Compute the total error probability $p(\text{error})$ for the Bayes classifier in this example.

• [2] (#) (see Bishop exercise 4.8): Using (4.57) and (4.58) (from Bishop's book), derive the result (4.65) for the posterior class probability in the two-class generative model with Gaussian densities, and verify the results (4.66) and (4.67) for the parameters $w$ and $w0$.
• [3] (###) (see Bishop exercise 4.9).
• [4] (##) (see Bishop exercise 4.10).

# Discriminative Classification¶

• [1] Given a data set $D=\{(x_1,y_1),\ldots,(x_N,y_N)\}$, where $x_n \in \mathbb{R}^M$ and $y_n \in \{0,1\}$. The probabilistic classification method known as logistic regression attempts to model these data as $$p(y_n=1|x_n) = \sigma(\theta^T x_n + b)$$ where $\sigma(x) = 1/(1+e^{-x})$ is the logistic function. Let's introduce shorthand notation $\mu_n=\sigma(\theta^T x_n + b)$. So, for every input $x_n$, we have a model output $\mu_n$ and an actual data output $y_n$.

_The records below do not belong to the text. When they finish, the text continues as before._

-- pv_equiv track=rewrite | github.com/axelthorstein/university-projects | Old Classes/Computer Science/108/A3/poetry_functions.py | pattern_indices
-- ===== SOURCE A (Python) =====
-- def pattern_indices(whole):
--     """ (list of list of str, list of str) -> list of list of int, list of list of int
--
--     Return a list of list of int that represent the index of rhymes in given
--     lines aw well
--
--
--     >>> whole = [['EH1KST', 'AO1F', 'AY1N', 'AO1F'], ['A', 'B', 'B']]
--     >>> pattern_indices(whole)
--     [[[0], [1, 3], [2]], [[0], [1, 2]]]
--     >>> whole = [['EH1KST', 'AO1F'], ['A', 'B', 'A']]
--     >>> pattern_indices(whole)
--     [[[0], [1]], [[0, 2], [1]]]
--     """
--
--     # Find the index of each rhyming end syllable and group them together
--     # in a list. For all syllables that do not rhyme, put their index in a
--     # list by themselves. Do the same for all rhyme indicators and put
--     # their indices in a list. Return a list with both groupings.
--
--     return_list = []
--     for item in whole:
--         rhymes_dict = {}
--         count = 0
--         for end in item:
--             if not end in rhymes_dict.keys():
--                 rhymes_dict[end] = [count]
--             else:
--                 rhymes_dict[end].append(count)
--             count += 1
--         value = list(rhymes_dict.values())
--         value.sort()
--         return_list.append(value)
--     return return_list
-- ===== SOURCE B (Python) =====
-- def pattern_indices(whole):
--     return_list = []
--     for line in whole:
--         groups = [[i for i, w in enumerate(line) if w == v]
--                   for v in dict.fromkeys(line)]
--         groups.sort()
--         return_list.append(groups)
--     return return_list
-- ===== Notes on version B (the rewrite author's own statement) =====
-- stated objective: simpler
-- what changed: Replaces A's incremental dict-with-running-counter grouping loop by an ordered dedup of the line plus one enumerate/filter index comprehension per distinct value, then the same final sort.
import Mathlib
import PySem

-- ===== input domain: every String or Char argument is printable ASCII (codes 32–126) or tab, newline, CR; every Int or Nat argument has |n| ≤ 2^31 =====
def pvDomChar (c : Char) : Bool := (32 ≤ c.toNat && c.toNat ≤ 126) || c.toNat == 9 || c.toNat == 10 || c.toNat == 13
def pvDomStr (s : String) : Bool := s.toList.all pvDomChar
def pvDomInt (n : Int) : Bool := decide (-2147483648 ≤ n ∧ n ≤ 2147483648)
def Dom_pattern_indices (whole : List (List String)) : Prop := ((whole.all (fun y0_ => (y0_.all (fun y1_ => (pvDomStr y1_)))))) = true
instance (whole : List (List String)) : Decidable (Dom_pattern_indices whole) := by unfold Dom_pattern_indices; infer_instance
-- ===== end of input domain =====

-- B replaces A's incremental dict-grouping loop with an ordered dedup of the line's
-- values plus one index-comprehension scan per distinct value (objective: simpler).

-- ===== PORT A =====
-- one line of A: build rhymes_dict with a running count, take its values, sort them
def pattern_indices_line (item : List String) : List (List Int) :=
  PySem.List.sorted
    ((item.foldl
      (fun (st : PySem.Dict String (List Int) × Int) e =>
        if ¬ (st.1.contains e = true) then (st.1.insert e [st.2], st.2 + 1)
        else (st.1.modify e [] (fun l => l ++ [st.2]), st.2 + 1))
      (PySem.Dict.empty, 0)).1.values)
    (fun x => x) false

def pattern_indices (whole : List (List String)) : List (List (List Int)) :=
  whole.foldl (fun return_list item => return_list ++ [pattern_indices_line item]) []

-- ===== PORT B =====
-- one line of B: per distinct value (first-occurrence order), its indices; then sort
def pattern_indices_line_alt (line : List String) : List (List Int) :=
  PySem.List.sorted
    ((PySem.List.dedup line).map (fun v =>
      ((PySem.List.enumerate line 0).filter (fun p => p.2 == v)).map (fun p => p.1)))
    (fun x => x) false

def pattern_indices_alt (whole : List (List String)) : List (List (List Int)) :=
  whole.map pattern_indices_line_alt

-- ===== PRECONDITION & SPEC =====
def Spec_pattern_indices (whole : List (List String)) (out : List (List (List Int))) : Prop := out = pattern_indices_alt whole
instance (whole : List (List String)) (out : List (List (List Int))) : Decidable (Spec_pattern_indices whole out) := by unfold Spec_pattern_indices; infer_instance

-- ===== CLAIM (what is proved, stated in full; the proofs are below) =====
def Claim_equal_pattern_indices : Prop := ∀ (whole : List (List String)), Dom_pattern_indices whole → Spec_pattern_indices whole (pattern_indices whole)

-- ===== LEMMAS AND PROOFS =====

-- A's two branches are both 'modify': inserting a fresh key with [c] is modify with default []
lemma insert_eq_modify (d : PySem.Dict String (List Int)) (e : String) (c : Int)
    (h : d.contains e = false) :
    d.insert e [c] = d.modify e [] (fun l => l ++ [c]) := by
  simp [PySem.Dict.modify, PySem.Dict.insert, h, PySem.Dict.getD_of_not_contains d [] h]

lemma step_eq (d : PySem.Dict String (List Int)) (c : Int) (e : String) :
    (if ¬ (d.contains e = true) then (d.insert e [c], c + 1)
     else (d.modify e [] (fun l => l ++ [c]), c + 1))
    = (d.modify e [] (fun l => l ++ [c]), c + 1) := by
  by_cases h : d.contains e = true
  · simp [h]
  · simp [h, insert_eq_modify d e c (eq_false_of_ne_true h)]

-- A's counted loop is a fold of modify over the enumeration of the line
lemma foldA_eq_enumerate (item : List String) (d : PySem.Dict String (List Int)) (c : Int) :
    (item.foldl
      (fun (st : PySem.Dict String (List Int) × Int) e =>
        if ¬ (st.1.contains e = true) then (st.1.insert e [st.2], st.2 + 1)
        else (st.1.modify e [] (fun l => l ++ [st.2]), st.2 + 1)) (d, c)).1
    = (PySem.List.enumerate item c).foldl (fun d p => d.modify p.2 [] (fun l => l ++ [p.1])) d := by
  induction item generalizing d c with
  | nil => simp [PySem.List.enumerate_nil]
  | cons x xs ih =>
      rw [PySem.List.enumerate_cons, List.foldl_cons, List.foldl_cons]
      rw [step_eq]
      exact ih _ _

lemma line_eq (item : List String) : pattern_indices_line item = pattern_indices_line_alt item := by
  unfold pattern_indices_line pattern_indices_line_alt
  rw [foldA_eq_enumerate]
  have hmap : PySem.List.enumerate item 0
      = ((PySem.List.enumerate item 0).map (fun p => (p.2, p.1))).map (fun q => (q.2, q.1)) := by
    simp [List.map_map, Function.comp_def]
  congr 1
  rw [hmap, List.foldl_map]
  set l' := (PySem.List.enumerate item 0).map (fun p => (p.2, p.1)) with hl'
  have hkeys : ((l'.foldl (fun d q => d.modify q.1 [] (fun l => l ++ [q.2]))
      (PySem.Dict.empty : PySem.Dict String (List Int)))).keys
      = PySem.Set.ofList item := by
    have := PySem.Dict.keys_foldl_modify_key l' (fun q => q.1) ([] : List Int)
      (fun _ q => fun l => l ++ [q.2]) (PySem.Dict.empty)
    simp only [this, PySem.Dict.keys_empty, PySem.Set.update_nil_left]
    congr 1
    simp [hl', List.map_map, Function.comp_def]
  have hnd : ((l'.foldl (fun d q => d.modify q.1 [] (fun l => l ++ [q.2]))
      (PySem.Dict.empty : PySem.Dict String (List Int)))).keys.Nodup := by
    exact PySem.Dict.nodup_keys_foldl_modify_key l' (fun q => q.1) ([] : List Int)
      (fun _ q => fun l => l ++ [q.2]) PySem.Dict.empty (by simp)
  rw [PySem.Dict.values_eq_map_keys _ hnd ([] : List Int), hkeys]
  have hdedup : PySem.List.dedup item = PySem.Set.ofList item := by simp
  rw [hdedup]
  apply List.map_congr_left
  intro v _
  rw [PySem.Dict.getD_foldl_modify_append l' PySem.Dict.empty v]
  simp [hl', List.filter_map, List.map_map, Function.comp_def]

-- ===== VERDICT (by name: the statement is the Claim_ definition above) =====
theorem pattern_indices_spec : Claim_equal_pattern_indices := by
  intro whole _
  unfold Spec_pattern_indices pattern_indices pattern_indices_alt
  rw [PySem.List.foldl_append_singleton_eq_map]
  simp [List.map_congr_left fun item _ => line_eq item]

(a) Express $p(y_n|x_n)$ as a Bernoulli distribution in terms of $\mu_n$ and $y_n$.
(b) If furthermore is given that the data set is IID, show that the log-likelihood is given by $$L(\theta) \triangleq \log p(D|\theta) = \sum_n \left\{y_n \log \mu_n + (1-y_n)\log(1-\mu_n)\right\}$$
(c) Prove that the derivative of the logistic function is given by $$\sigma^\prime(\xi) = \sigma(\xi)\cdot\left(1-\sigma(\xi)\right)$$
(d) Show that the derivative of the log-likelihood is $$\nabla_\theta L(\theta) = \sum_{n=1}^N \left( y_n - \sigma(\theta^T x_n +b)\right)x_n$$
(e) Design a gradient-ascent algorithm for maximizing $L(\theta)$ with respect to $\theta$.
• [2] Describe shortly the similarities and differences between the discriminative and generative approach to classification.

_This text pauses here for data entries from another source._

-- pv_equiv track=rewrite | github.com/kamyu104/LeetCode-Solutions | Python/longest-alternating-subarray-after-removing-at-most-one-element.py | longestAlternating
-- ===== SOURCE A (Python) =====
-- def longestAlternating(nums):
--     """
--     :type nums: List[int]
--     :rtype: int
--     """
--     result = up1 = up0 = down1 = down0 = 1
--     for i in range(len(nums)-1):
--         if nums[i] < nums[i+1]:
--             up1, up0, down1, down0 = down1+1, down0+1, down0, 1
--         elif nums[i] > nums[i+1]:
--             up1, up0, down1, down0 = up0, 1, up1+1, up0+1
--         else:
--             up1, up0, down1, down0 = up0, 1, down0, 1
--         result = max(result, up1, down1)
--     return result
-- ===== SOURCE B (Python) =====
-- def _sgn(a, b):
--     return (a < b) - (a > b)
--
-- def longestAlternating(nums):
--     """
--     :type nums: List[int]
--     :rtype: int
--     """
--     n = len(nums)
--     # end[i] = length of the longest strictly-alternating (zigzag) subarray
--     # ending at i; es[i] = sign of its last step (0 if length 1).
--     end = []
--     es = []
--     for i, v in enumerate(nums):
--         if i == 0:
--             end.append(1); es.append(0)
--         else:
--             s = _sgn(nums[i - 1], v)
--             if s == 0:
--                 end.append(1); es.append(0)
--             elif s != es[-1]:
--                 end.append(end[-1] + 1); es.append(s)
--             else:
--                 end.append(2); es.append(s)
--     # start[i] = longest zigzag subarray starting at i; ss[i] = sign of its
--     # first step (0 if length 1).
--     start = [1] * n
--     ss = [0] * n
--     for i in range(n - 2, -1, -1):
--         s = _sgn(nums[i], nums[i + 1])
--         if s == 0:
--             start[i], ss[i] = 1, 0
--         elif s != ss[i + 1]:
--             start[i], ss[i] = start[i + 1] + 1, s
--         else:
--             start[i], ss[i] = 2, s
--     # no-removal answer (and the forced minimum of 1 for empty input)
--     result = max(end) if n else 1
--     # try removing each interior element j, joining the run ending at j-1
--     # with the run starting at j+1 across the step nums[j-1] -> nums[j+1]
--     for j in range(1, n - 1):
--         s = _sgn(nums[j - 1], nums[j + 1])
--         if s != 0:
--             left = end[j - 1] if es[j - 1] != s else 1
--             right = start[j + 1] if ss[j + 1] != s else 1
--             result = max(result, left + right)
--     return result
-- ===== Notes on version B (the rewrite author's own statement) =====
-- stated objective: alternative
-- what changed: Replaces A's single forward 4-variable removal-DP by three separate linear scans: an end[] array (longest zigzag run ending at i), a start[] array computed right-to-left, and an explicit junction pass that tries removing each interior element and joining the adjacent runs.
import Mathlib
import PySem

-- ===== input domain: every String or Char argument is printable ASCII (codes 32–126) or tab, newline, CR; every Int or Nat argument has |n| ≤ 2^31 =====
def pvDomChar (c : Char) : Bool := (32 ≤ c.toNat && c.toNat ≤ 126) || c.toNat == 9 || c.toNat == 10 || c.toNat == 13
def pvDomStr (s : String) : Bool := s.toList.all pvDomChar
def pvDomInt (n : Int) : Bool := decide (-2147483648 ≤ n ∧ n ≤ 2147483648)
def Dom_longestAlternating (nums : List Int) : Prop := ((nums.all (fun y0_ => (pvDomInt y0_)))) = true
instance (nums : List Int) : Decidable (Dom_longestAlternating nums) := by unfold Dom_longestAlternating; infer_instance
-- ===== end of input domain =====

-- B replaces A's forward 4-variable removal-DP by three linear scans (an end-run
-- array, a start-run array built right-to-left, and an explicit junction pass
-- over the interior removal points); equivalence of the return values is proved
-- for all inputs.

-- ===== PORT A =====
-- the loop of A: state (result, up1, up0, down1, down0), walking adjacent pairs
def aLoop : Int → Int → Int → Int → Int → List Int → Int
  | r, u1, u0, d1, d0, x :: y :: rest =>
    if x < y then
      aLoop (max (max r (d1 + 1)) d0) (d1 + 1) (d0 + 1) d0 1 (y :: rest)
    else if y < x then
      aLoop (max (max r u0) (u1 + 1)) u0 1 (u1 + 1) (u0 + 1) (y :: rest)
    else
      aLoop (max (max r u0) d0) u0 1 d0 1 (y :: rest)
  | r, _, _, _, _, _ => r

def longestAlternating (nums : List Int) : Int := aLoop 1 1 1 1 1 nums

-- ===== PORT B =====
-- Python's (a < b) - (a > b)
def sgnB (a b : Int) : Int := (if a < b then 1 else 0) - (if b < a then 1 else 0)

-- forward scan building the (end[i], es[i]) pairs (Source B's first loop)
def endAux : Int → Int → Int → List Int → List (Int × Int)
  | _, _, _, [] => []
  | prev, pe, ps, v :: rest =>
    let s := sgnB prev v
    let q : Int × Int := if s = 0 then (1, 0) else if s ≠ ps then (pe + 1, s) else (2, s)
    q :: endAux v q.1 q.2 rest

def endScan : List Int → List (Int × Int)
  | [] => []
  | x :: rest => (1, 0) :: endAux x 1 0 rest

-- backward scan building the (start[i], ss[i]) pairs (Source B's second loop)
def startScan : List Int → List (Int × Int)
  | [] => []
  | [_] => [(1, 0)]
  | x :: y :: rest =>
    let t := startScan (y :: rest)
    let q : Int × Int :=
      match t with
      | (pe, ps) :: _ =>
        let s := sgnB x y
        if s = 0 then (1, 0) else if s ≠ ps then (pe + 1, s) else (2, s)
      | [] => (1, 0)
    q :: t

-- Source B's junction loop over interior removal points, walking the three lists in step
def junct : List Int → List (Int × Int) → List (Int × Int) → Int → Int
  | a :: b :: c :: rest, (pe, ps) :: etail, _ :: st1 :: (se, ss) :: stail, acc =>
    let s := sgnB a c
    let acc' := if s ≠ 0 then
        max acc ((if ps ≠ s then pe else 1) + (if ss ≠ s then se else 1))
      else acc
    junct (b :: c :: rest) etail (st1 :: (se, ss) :: stail) acc'
  | _, _, _, acc => acc

def longestAlternating_alt (nums : List Int) : Int :=
  let E := endScan nums
  let S := startScan nums
  let r0 := match E with
    | [] => 1
    | p :: t => t.foldl (fun m q => max m q.1) p.1
  junct nums E S r0

-- ===== PRECONDITION & SPEC =====
def Spec_longestAlternating (nums : List Int) (out : Int) : Prop := out = longestAlternating_alt nums
instance (nums : List Int) (out : Int) : Decidable (Spec_longestAlternating nums out) := by unfold Spec_longestAlternating; infer_instance

-- ===== CLAIM (what is proved, stated in full; the proofs are below) =====
def Claim_equal_longestAlternating : Prop := ∀ (nums : List Int), Dom_longestAlternating nums → Spec_longestAlternating nums (longestAlternating nums)

-- ===== LEMMAS AND PROOFS =====

-- proof-side notions: run growth, first-step sign, running max of the end-array
def ext : Int → Int → List Int → Int
  | _, _, [] => 0
  | d, c, y :: rest =>
    let s := sgnB c y
    if s ≠ 0 ∧ s ≠ d then 1 + ext s y rest else 0

def fsgn : Int → List Int → Int
  | _, [] => 0
  | c, y :: _ => sgnB c y

def maxEnds : Int → Int → Int → List Int → Int
  | _, pe, _, [] => pe
  | x, pe, ps, y :: rest =>
    let s := sgnB x y
    let q : Int × Int := if s = 0 then (1, 0) else if s ≠ ps then (pe + 1, s) else (2, s)
    max pe (maxEnds y q.1 q.2 rest)

def uV (pe ps : Int) : Int := if ps = 1 then pe else 1
def dV (pe ps : Int) : Int := if ps = -1 then pe else 1

theorem sgnB_lt {a b : Int} (h : a < b) : sgnB a b = 1 := by
  simp [sgnB, h, not_lt.mpr (le_of_lt h)]

theorem sgnB_gt {a b : Int} (h : b < a) : sgnB a b = -1 := by
  simp [sgnB, h, not_lt.mpr (le_of_lt h)]

theorem sgnB_eq {a b : Int} (h : a = b) : sgnB a b = 0 := by
  simp [sgnB, h]

theorem ext_nonneg : ∀ (l : List Int) (d c : Int), 0 ≤ ext d c l := by
  intro l
  induction l with
  | nil => intro d c; simp [ext]
  | cons y rest ih =>
    intro d c
    simp only [ext]
    split
    · have := ih (sgnB c y) y; omega
    · omega

theorem ext0_of_ne : ∀ (l : List Int) (c s : Int), s ≠ fsgn c l → ext s c l = ext 0 c l := by
  intro l
  cases l with
  | nil => intro c s h; rfl
  | cons y rest =>
    intro c s h
    simp only [fsgn] at h
    simp only [ext]
    by_cases h0 : sgnB c y = 0
    · simp [h0]
    · simp [h0, Ne.symm h]

theorem ext_eq_zero_of_fsgn : ∀ (l : List Int) (c s : Int), s ≠ 0 → s = fsgn c l → ext s c l = 0 := by
  intro l
  cases l with
  | nil => intro c s h h'; rfl
  | cons y rest =>
    intro c s h h'
    simp only [fsgn] at h'
    simp only [ext]
    simp [← h']

-- the right-hand factor of a junction candidate, in ext form
theorem right_eq : ∀ (l : List Int) (z s : Int), s ≠ 0 →
    (if fsgn z l ≠ s then 1 + ext 0 z l else 1) = 1 + ext s z l := by
  intro l z s hs
  by_cases hf : fsgn z l = s
  · simp [hf, ext_eq_zero_of_fsgn l z s hs hf.symm]
  · simp [hf, ext0_of_ne l z s (fun h => hf h.symm)]

theorem startScan_cons : ∀ (rest : List Int) (x : Int),
    startScan (x :: rest) = (1 + ext 0 x rest, fsgn x rest) :: startScan rest := by
  intro rest
  induction rest with
  | nil => intro x; simp [startScan, ext, fsgn]
  | cons y r ih =>
    intro x
    simp only [startScan, ih y]
    by_cases h0 : sgnB x y = 0
    · cases r <;> simp [h0, fsgn, ext]
    · by_cases hne : sgnB x y = fsgn y r
      · have hz := ext_eq_zero_of_fsgn r y _ h0 hne
        cases r with
        | nil => simp [fsgn] at hne; exact absurd hne h0
        | cons z rr =>
          simp only [fsgn] at hne hz ⊢
          have hyz : ¬ sgnB y z = 0 := by rw [← hne]; exact h0
          simp [hne, ext, hyz]
      · have he := ext0_of_ne r y _ hne
        cases r with
        | nil => simp [fsgn] at hne ⊢; simp [h0, hne, ext]
        | cons z rr =>
          simp only [fsgn] at hne he ⊢
          have h2 : ¬ sgnB y z = sgnB x y := fun h => hne h.symm
          simp only [ext]
          split_ifs <;> simp_all <;> omega

theorem maxEnds_ge_pe : ∀ (l : List Int) (x pe ps : Int), pe ≤ maxEnds x pe ps l := by
  intro l
  induction l with
  | nil => intro x pe ps; simp [maxEnds]
  | cons y rest ih =>
    intro x pe ps
    simp only [maxEnds]
    omega

theorem ext_le_maxEnds : ∀ (l : List Int) (x pe ps : Int), 1 ≤ pe →
    pe + ext ps x l ≤ maxEnds x pe ps l := by
  intro l
  induction l with
  | nil => intro x pe ps h; simp [ext, maxEnds]
  | cons y rest ih =>
    intro x pe ps h
    have g1 := maxEnds_ge_pe rest y 1 0
    have g2 := maxEnds_ge_pe rest y 2 (sgnB x y)
    have ih1 := ih y (pe + 1) (sgnB x y) (by omega)
    simp only [ext, maxEnds]
    split_ifs <;> simp_all <;> omega

theorem ext_le_maxEnds_one : ∀ (l : List Int) (x d ps : Int),
    1 + ext d x l ≤ maxEnds x 1 ps l := by
  intro l
  cases l with
  | nil => intro x d ps; simp [ext, maxEnds]
  | cons y rest =>
    intro x d ps
    have g1 := maxEnds_ge_pe rest y 1 0
    have g2 := ext_le_maxEnds rest y 2 (sgnB x y) (by omega)
    simp only [ext, maxEnds]
    split_ifs <;> simp_all <;> omega

theorem foldl_endAux : ∀ (l : List Int) (x pe ps a : Int), pe ≤ a →
    List.foldl (fun m q => max m q.1) a (endAux x pe ps l) = max a (maxEnds x pe ps l) := by
  intro l
  induction l with
  | nil => intro x pe ps a h; simp only [endAux, maxEnds, List.foldl]; omega
  | cons y rest ih =>
    intro x pe ps a h
    simp only [endAux, maxEnds, List.foldl]
    split_ifs with h1 h2
    · simp only [show ∀ a b : Int, ((a, b).1 : Int) = a from fun _ _ => rfl,
        show ∀ a b : Int, ((a, b).2 : Int) = b from fun _ _ => rfl]
      rw [ih y 1 0 (max a 1) (by omega)]
      have := maxEnds_ge_pe rest y 1 0
      omega
    · simp only [show ∀ a b : Int, ((a, b).1 : Int) = a from fun _ _ => rfl,
        show ∀ a b : Int, ((a, b).2 : Int) = b from fun _ _ => rfl]
      rw [ih y (pe + 1) (sgnB x y) (max a (pe + 1)) (by omega)]
      have := maxEnds_ge_pe rest y (pe + 1) (sgnB x y)
      omega
    · simp only [show ∀ a b : Int, ((a, b).1 : Int) = a from fun _ _ => rfl,
        show ∀ a b : Int, ((a, b).2 : Int) = b from fun _ _ => rfl]
      rw [ih y 2 (sgnB x y) (max a 2) (by omega)]
      have := maxEnds_ge_pe rest y 2 (sgnB x y)
      omega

• [3] (Bishop ex.4.7) (#) Show that the logistic sigmoid function $\sigma(a) = \frac{1}{1+\exp(-a)}$ satisfies the property $\sigma(-a) = 1-\sigma(a)$ and that its inverse is given by $\sigma^{-1}(y) = \log\{y/(1-y)\}$.
• [4] (Bishop ex.4.16) (###) Consider a binary classification problem in which each observation $x_n$ is known to belong to one of two classes, corresponding to $y_n = 0$ and $y_n = 1$. Suppose that the procedure for collecting training data is imperfect, so that training points are sometimes mislabelled. For every data point $x_n$, instead of having a value $y_n$ for the class label, we have instead a value $\pi_n$ representing the probability that $y_n = 1$. Given a probabilistic model $p(y_n = 1|x_n,\theta)$, write down the log-likelihood function appropriate to such a data set.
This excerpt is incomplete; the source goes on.